Entries taken from a collection

-- pv_equiv track=rewrite | github.com/gavinkflam/aoc | aoc2025/solutions/star12.py | read_operands
-- ===== SOURCE A (Python) =====
-- def read_operands(worksheet: list[str], left: int, right: int) -> list[int]:
--     """Read the operands of the current formula from right-to-left and top-to-bottom."""
--     rows = len(worksheet)
--     operands = []
--
--     for col in range(right, left - 1, -1):
--         operand = 0
--
--         for row in range(0, rows - 1):
--             if worksheet[row][col] != " ":
--                 operand = operand * 10 + int(worksheet[row][col])
--
--         operands.append(operand)
--
--     return operands
-- ===== SOURCE B (Python) =====
-- def read_operands(worksheet: list[str], left: int, right: int) -> list[int]:
--     """Read the operands of the current formula from right-to-left and top-to-bottom."""
--     acc = [0] * (right - left + 1)
--     for row in worksheet[:-1]:
--         acc = [a if row[right - k] == " " else a * 10 + int(row[right - k])
--                for k, a in enumerate(acc)]
--     return acc
-- ===== Notes on version B (the rewrite author's own statement) =====
-- stated objective: alternative
-- what changed: B interchanges the loops: instead of A's column-major nested scan (for each column, an inner Horner loop over the rows), B makes a single row-major pass over worksheet[:-1], maintaining a vector of per-column accumulators that it rebuilds with one comprehension per row.
import Mathlib
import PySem

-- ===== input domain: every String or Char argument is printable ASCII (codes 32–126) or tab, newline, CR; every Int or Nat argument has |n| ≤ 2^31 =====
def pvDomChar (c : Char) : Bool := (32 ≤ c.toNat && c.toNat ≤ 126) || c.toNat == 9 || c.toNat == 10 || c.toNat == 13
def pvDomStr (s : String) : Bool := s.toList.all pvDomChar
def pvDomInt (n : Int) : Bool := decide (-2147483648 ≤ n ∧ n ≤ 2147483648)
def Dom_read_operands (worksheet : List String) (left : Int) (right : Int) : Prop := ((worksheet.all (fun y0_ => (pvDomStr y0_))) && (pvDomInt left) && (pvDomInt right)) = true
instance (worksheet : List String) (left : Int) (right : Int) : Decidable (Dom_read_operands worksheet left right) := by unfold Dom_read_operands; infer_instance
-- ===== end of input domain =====

-- B interchanges A's loops: one row-major pass over worksheet[:-1] maintaining per-column
-- accumulators, instead of A's column-major nested Horner loops (objective: alternative).

-- int(ch) for a single character: exact whenever ch is an ASCII digit (Pre_ admits only
-- digits and spaces, and the branch guarding this call excludes the space)
def pyDigit (c : Char) : Int := (c.toNat : Int) - 48

-- ===== PORT A =====
def read_operands (worksheet : List String) (left : Int) (right : Int) : List Int :=
  let rows : Int := worksheet.length
  (PySem.List.pyRange right (left - 1) (-1)).foldl (fun operands col =>
    let operand : Int := (PySem.List.pyRange 0 (rows - 1)).foldl (fun operand row =>
      -- worksheet[row][col] (written twice, as in A): row always in range; char access in range under Pre_
      if (PySem.Str.pyGet? (PySem.List.pyGetD worksheet row "") col).getD ' ' ≠ ' '
      then operand * 10 + pyDigit ((PySem.Str.pyGet? (PySem.List.pyGetD worksheet row "") col).getD ' ')
      else operand) 0
    operands ++ [operand]) []

-- ===== PORT B =====
def read_operands_alt (worksheet : List String) (left : Int) (right : Int) : List Int :=
  -- acc = [0] * (right - left + 1)
  let acc0 : List Int := List.replicate (right - left + 1).toNat 0
  -- for row in worksheet[:-1]: acc = [a if row[right-k] == " " else a*10 + int(row[right-k]) for k, a in enumerate(acc)]
  (PySem.List.slice worksheet none (some (-1))).foldl (fun acc row =>
    (PySem.List.enumerate acc).map (fun p =>
      if (PySem.Str.pyGet? row (right - p.1)).getD ' ' = ' ' then p.2
      else p.2 * 10 + pyDigit ((PySem.Str.pyGet? row (right - p.1)).getD ' '))) acc0

-- ===== PRECONDITION & SPEC =====
-- exactly the inputs where the Python returns: every accessed cell worksheet[row][col]
-- (rows 0..rows-2, cols right down to left, Python negative indexing included) exists and
-- holds a space or an ASCII digit (otherwise IndexError / ValueError from int); stated per
-- character position so it is decidable without materialising the column range
def Pre_read_operands (worksheet : List String) (left : Int) (right : Int) : Prop :=
  ∀ row ∈ worksheet.dropLast,
    (left ≤ right → -(PySem.Str.len row) ≤ left ∧ right < PySem.Str.len row) ∧
    ∀ p ∈ PySem.List.enumerate row.toList,
      ((left ≤ p.1 ∧ p.1 ≤ right) ∨ (left ≤ p.1 - PySem.Str.len row ∧ p.1 - PySem.Str.len row ≤ right)) →
      (p.2 == ' ' || p.2.isDigit) = true
instance (worksheet : List String) (left : Int) (right : Int) : Decidable (Pre_read_operands worksheet left right) := by unfold Pre_read_operands; infer_instance

def pvWitness_read_operands : List String × Int × Int := (["12", "34", "++"], 0, 1)

def Spec_read_operands (worksheet : List String) (left : Int) (right : Int) (out : List Int) : Prop := out = read_operands_alt worksheet left right
instance (worksheet : List String) (left : Int) (right : Int) (out : List Int) : Decidable (Spec_read_operands worksheet left right out) := by unfold Spec_read_operands; infer_instance

-- ===== CLAIM (what is proved, stated in full; the proofs are below) =====
def Claim_equal_read_operands : Prop := ∀ (worksheet : List String) (left : Int) (right : Int), Dom_read_operands worksheet left right → Pre_read_operands worksheet left right → Spec_read_operands worksheet left right (read_operands worksheet left right)

-- ===== LEMMAS AND PROOFS =====

-- the one-column update both programs perform on an accumulator
def pvStep (right : Int) (k : Int) (a : Int) (row : String) : Int :=
  if (PySem.Str.pyGet? row (right - k)).getD ' ' = ' ' then a
  else a * 10 + pyDigit ((PySem.Str.pyGet? row (right - k)).getD ' ')

-- the row range of A's inner loop is exactly the index range of worksheet.dropLast
theorem rowRange_eq (worksheet : List String) :
    PySem.List.pyRange 0 ((worksheet.length : Int) - 1)
      = PySem.List.pyRange 0 (PySem.List.len worksheet.dropLast) := by
  cases worksheet with
  | nil => rfl
  | cons h t => simp [PySem.List.len, List.length_dropLast]

-- A's inner loop reads worksheet[row]; over that range this is (worksheet.dropLast)[row]
theorem pyGetD_dropLast (worksheet : List String) (j : Int)
    (hj : j ∈ PySem.List.pyRange 0 (PySem.List.len worksheet.dropLast)) :
    PySem.List.pyGetD worksheet j "" = PySem.List.pyGetD worksheet.dropLast j "" := by
  rw [PySem.List.mem_pyRange_one] at hj
  obtain ⟨h0, hlt⟩ := hj
  have hlt' : j.toNat < worksheet.dropLast.length := by
    simp only [PySem.List.len] at hlt; omega
  have hlt'' : j.toNat < worksheet.length := by
    have := worksheet.length_dropLast; omega
  rw [PySem.List.pyGetD_of_nonneg _ _ h0, PySem.List.pyGetD_of_nonneg _ _ h0]
  rw [List.getD_eq_getElem _ _ hlt'', List.getD_eq_getElem _ _ hlt']
  exact (List.getElem_dropLast hlt').symm

-- A's per-column inner loop is a fold of pvStep over the body rows
theorem colA_eq (worksheet : List String) (right k : Int) :
    (PySem.List.pyRange 0 ((worksheet.length : Int) - 1)).foldl (fun operand row =>
        if (PySem.Str.pyGet? (PySem.List.pyGetD worksheet row "") (right - k)).getD ' ' ≠ ' '
        then operand * 10 + pyDigit ((PySem.Str.pyGet? (PySem.List.pyGetD worksheet row "") (right - k)).getD ' ')
        else operand) 0
      = worksheet.dropLast.foldl (fun a row => pvStep right k a row) 0 := by
  rw [rowRange_eq]
  have hcongr :
      (PySem.List.pyRange 0 (PySem.List.len worksheet.dropLast)).foldl (fun operand row =>
        if (PySem.Str.pyGet? (PySem.List.pyGetD worksheet row "") (right - k)).getD ' ' ≠ ' '
        then operand * 10 + pyDigit ((PySem.Str.pyGet? (PySem.List.pyGetD worksheet row "") (right - k)).getD ' ')
        else operand) 0
      = (PySem.List.pyRange 0 (PySem.List.len worksheet.dropLast)).foldl (fun operand row =>
        if (PySem.Str.pyGet? (PySem.List.pyGetD worksheet.dropLast row "") (right - k)).getD ' ' ≠ ' '
        then operand * 10 + pyDigit ((PySem.Str.pyGet? (PySem.List.pyGetD worksheet.dropLast row "") (right - k)).getD ' ')
        else operand) 0 :=
    PySem.List.foldl_congr_mem _ _ _ _ (fun acc x hx => by rw [pyGetD_dropLast worksheet x hx])
  rw [hcongr]
  rw [PySem.List.foldl_pyRange_pyGetD worksheet.dropLast ""
      (fun operand r =>
        if (PySem.Str.pyGet? r (right - k)).getD ' ' ≠ ' '
        then operand * 10 + pyDigit ((PySem.Str.pyGet? r (right - k)).getD ' ')
        else operand) 0 le_rfl]
  simp only [Int.toNat_zero, List.drop_zero]
  exact PySem.List.foldl_congr_mem _ _ _ _ (fun a r _ => by
    simp only [pvStep, ne_eq, ite_not])

-- one B row-update on an accumulator of the form (range n).map g
theorem row_update_map (right : Int) (row : String) (g : Nat → Int) (n : Nat) :
    (PySem.List.enumerate ((List.range n).map (fun k => g k))).map (fun p =>
        if (PySem.Str.pyGet? row (right - p.1)).getD ' ' = ' ' then p.2
        else p.2 * 10 + pyDigit ((PySem.Str.pyGet? row (right - p.1)).getD ' '))
      = (List.range n).map (fun k => pvStep right (Int.ofNat k) (g k) row) := by
  induction n with
  | zero => simp [PySem.List.enumerate_nil]
  | succ m ih =>
    rw [List.range_succ, List.map_append, PySem.List.enumerate_append, List.map_append, ih]
    simp [PySem.List.enumerate_cons, PySem.List.enumerate_nil, pvStep]

-- B's whole loop, with the accumulator generalised to (range n).map g
theorem B_loop (right : Int) (rs : List String) (g : Nat → Int) (n : Nat) :
    rs.foldl (fun acc row =>
        (PySem.List.enumerate acc).map (fun p =>
          if (PySem.Str.pyGet? row (right - p.1)).getD ' ' = ' ' then p.2
          else p.2 * 10 + pyDigit ((PySem.Str.pyGet? row (right - p.1)).getD ' ')))
      ((List.range n).map (fun k => g k))
      = (List.range n).map (fun k => rs.foldl (fun a row => pvStep right (Int.ofNat k) a row) (g k)) := by
  induction rs generalizing g with
  | nil => rfl
  | cons r rs ih =>
    rw [List.foldl_cons, row_update_map, ih (fun k => pvStep right (Int.ofNat k) (g k) r)]
    simp

-- ===== VERDICT (by name: the statement is the Claim_ definition above) =====
theorem read_operands_spec : Claim_equal_read_operands := by
  intro worksheet left right _ _
  unfold Spec_read_operands read_operands read_operands_alt
  simp only [PySem.List.foldl_append_singleton_eq_map, List.nil_append,
    PySem.List.slice_to_neg_one]
  rw [PySem.List.pyRange_neg_one]
  have hn : (right - (left - 1)).toNat = (right - left + 1).toNat := by omega
  rw [hn]
  have hrep : List.replicate (right - left + 1).toNat (0 : Int)
      = (List.range (right - left + 1).toNat).map (fun _ => (0 : Int)) := by
    simp
  rw [hrep, B_loop right worksheet.dropLast (fun _ => 0) (right - left + 1).toNat,
      List.map_map]
  refine List.map_congr_left (fun k _ => ?_)
  simpa using colA_eq worksheet right (Int.ofNat k)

→ **Task to complete**:
Your task is to retype the entries verbatim, starting with the line that holds "-- the one-column" and stopping after the line that holds "cases worksheet with".

→ **The answer**:
-- the one-column update both programs perform on an accumulator
def pvStep (right : Int) (k : Int) (a : Int) (row : String) : Int :=
  if (PySem.Str.pyGet? row (right - k)).getD ' ' = ' ' then a
  else a * 10 + pyDigit ((PySem.Str.pyGet? row (right - k)).getD ' ')

-- the row range of A's inner loop is exactly the index range of worksheet.dropLast
theorem rowRange_eq (worksheet : List String) :
    PySem.List.pyRange 0 ((worksheet.length : Int) - 1)
      = PySem.List.pyRange 0 (PySem.List.len worksheet.dropLast) := by
  cases worksheet with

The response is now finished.